OPINION FILED FEBRUARY 21, 1985.

THE PEOPLE OF THE STATE OF ILLINOIS, PLAINTIFF-APPELLEE,

v.

HURLEY MALLETTE, DEFENDANT-APPELLANT.



Appeal from the Circuit Court of Lake County; the Hon. Bernard E. Drew, Jr., Judge, presiding.

JUSTICE REINHARD DELIVERED THE OPINION OF THE COURT:

Defendant, Hurley Mallette, was found guilty in a jury trial of three counts of burglary (Ill. Rev. Stat. 1983, ch. 38, par. 19-1(a)) all occurring during the early morning of January 24, 1983, at three separate businesses located in the same Lakeside Drive office complex in Bannockburn. Following a sentencing hearing, defendant was sentenced to concurrent six-year terms of imprisonment for each of the three burglary offenses.

Defendant raises two issues on appeal: (1) whether defendant's presence as a passenger in a vehicle containing proceeds from recent burglaries was sufficient proof beyond reasonable doubt that he committed the burglaries, and (2) whether error occurred during post-trial proceedings, requiring a remand for appointment of new counsel and a new hearing on defendant's assertion of ineffective assistance of counsel, where defendant proceeded pro se below to argue his post-trial contention of ineffective assistance of his trial counsel.

The evidence adduced at trial below showed that at approximately 3 a.m. on January 24, 1983, three separate businesses, all located in a Bannockburn office complex, were burglarized and various items of office equipment were later found missing.

Lake County Deputy Sheriff Jimmy Bryant testified that while on patrol, at approximately 3 a.m. on January 24, 1983, he received a radio dispatch alerting him that a burglar alarm had been activated at the American Roller Company in a Bannockburn office complex; that upon arriving at that location he initially found a typewriter lying in the snow outside the office complex and that the front door glass had been broken; that he found other windows belonging to several different businesses in the complex had also been broken; that he stayed at the office complex and radioed for an investigator; and that he did not see anyone enter or leave the complex during the time he was there.

Chicago police department officer Steve Viggiano testified that at 3:40 a.m. on January 24, 1983, while on routine patrol with his partner, Officer Donald McGrath, he noticed a 1975 Plymouth station wagon northbound on Lockwood approaching Lake Street in Chicago; that they curbed the vehicle because it did not have any brake lights; that he exited the squad car and approached the passenger side of the curbed vehicle to check for a city vehicle sticker and was handed a temporary registration certificate by defendant, who was seated in the middle of the front seat next to another passenger; that he returned to the rear of the curbed vehicle where his partner was speaking to the driver; that as he was returning to the rear of the vehicle, defendant slid behind the steering wheel and fled the scene; that his partner, Officer McGrath, jumped back in the squad car and chased the fleeing vehicle, while Viggiano handcuffed the original driver; and that he and his partner noticed numerous typewriters, computer equipment and a photocopy machine in the rear of the curbed station wagon.
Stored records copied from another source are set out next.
-- ===== PRECONDITION & SPEC =====
def Spec_is_port_py (val : String) (out : Bool) : Prop := out = is_port_py_alt val
instance (val : String) (out : Bool) : Decidable (Spec_is_port_py val out) := by unfold Spec_is_port_py; infer_instance

-- ===== CLAIM (what is proved, stated in full; the proofs are below) =====
def Claim_equal_is_port_py : Prop := ∀ (val : String), Dom_is_port_py val → Spec_is_port_py val (is_port_py val)

-- ===== LEMMAS AND PROOFS =====
-- the running value of A's int() loop on an all-digit list (lsd accumulator form)
def pvFold : List Char → Nat → Nat
  | [], acc => acc
  | c :: cs, acc => pvFold cs (acc * 10 + (c.toNat - '0'.toNat))

-- the numeric value, most-significant-digit-first form
def valM : List Char → Nat
  | [] => 0
  | c :: cs => (c.toNat - 48) * 10 ^ cs.length + valM cs

theorem char_range {c : Char} (h : (c < '0' || c > '9') = false) : 48 ≤ c.toNat ∧ c.toNat ≤ 57 := by
  simp only [Bool.or_eq_false_iff, decide_eq_false_iff_not, Char.lt_def, gt_iff_lt, UInt32.not_lt] at h
  obtain ⟨h1, h2⟩ := h
  have a1 := UInt32.le_iff_toNat_le.mp h1
  have a2 := UInt32.le_iff_toNat_le.mp h2
  have e1 : ('0').val.toNat = 48 := by decide
  have e2 : ('9').val.toNat = 57 := by decide
  simp only [Char.toNat]
  omega

theorem digit_isDigit {c : Char} (h48 : 48 ≤ c.toNat) (h57 : c.toNat ≤ 57) : c.isDigit = true := by
  simp only [Char.isDigit, ge_iff_le, Bool.and_eq_true, decide_eq_true_eq]
  have e1 : ('0').val.toNat = 48 := by decide
  have e2 : ('9').val.toNat = 57 := by decide
  simp only [Char.toNat] at h48 h57
  constructor <;> rw [UInt32.le_iff_toNat_le] <;> omega

theorem char_of_toNat {c : Char} {n : Nat} (h : c.toNat = n) (d : Char) (hd : d.toNat = n) : c = d := by
  exact Char.ext (UInt32.toNat_inj.mp (h.trans hd.symm))

theorem lem_scan_cons {c : Char} {cs : List Char} (h : aScan (c :: cs) = true) :
    (c < '0' || c > '9') = false ∧ aScan cs = true := by
  rw [aScan] at h
  cases hc : (c < '0' || c > '9') with
  | true => rw [hc] at h; simp at h
  | false => rw [hc] at h; simp at h; exact ⟨rfl, h⟩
On cross-examination, Viggiano stated that he observed the middle passenger in the front seat for approximately five seconds and had no doubt that it was defendant.

Chicago police department officer Donald McGrath corroborated Officer Viggiano's version of the occurrence and added that when they first observed the 1975 Plymouth station wagon he noticed an IBM typewriter in the back window in plain view; that he saw numerous typewriters and other types of office equipment in the back of the wagon; that while he was chasing the wagon, after it had fled from the scene, he called for assist units; that the fleeing vehicle stopped in a vacant lot and he pulled his squad car up behind it; that he exited his police vehicle and proceeded to the driver's side door of the wagon; that he observed the occupants of the wagon crouched down in the front seat; that both occupants exited the passenger-side door and fled on foot in different directions and he chased defendant; that defendant hopped a fence into a rear yard of a nearby residence; that two assist units then arrived and the area was cordoned off; that defendant was discovered crouched on his hands and knees in the mud beneath a rear stairway; that defendant was dressed in dark, muddy clothing, was perspiring and his heart was beating quite strongly; that defendant, the station wagon, and the office equipment contained therein, were taken to the 15th District police station in Chicago; that he and his partner called all the suburban Chicago municipalities in an attempt to ascertain whether a burglary had been committed; that he was informed by the Lake County sheriff's department that three burglaries had been recently committed and that the serial numbers of the office equipment reported missing matched the serial numbers of the recovered items; that three persons representing the three burglarized businesses came to the 15th District police station and identified all of the recovered items between the hours of 7:30 a.m. and 11:30 a.m. on January 24, 1983. On cross-examination, McGrath stated that he never lost sight of the station wagon while chasing it; that he never saw defendant's face while chasing him on foot; that he lost sight of defendant for one or two minutes after defendant had jumped over the fence; and that when he found defendant he was wearing the same clothing as the man he was chasing.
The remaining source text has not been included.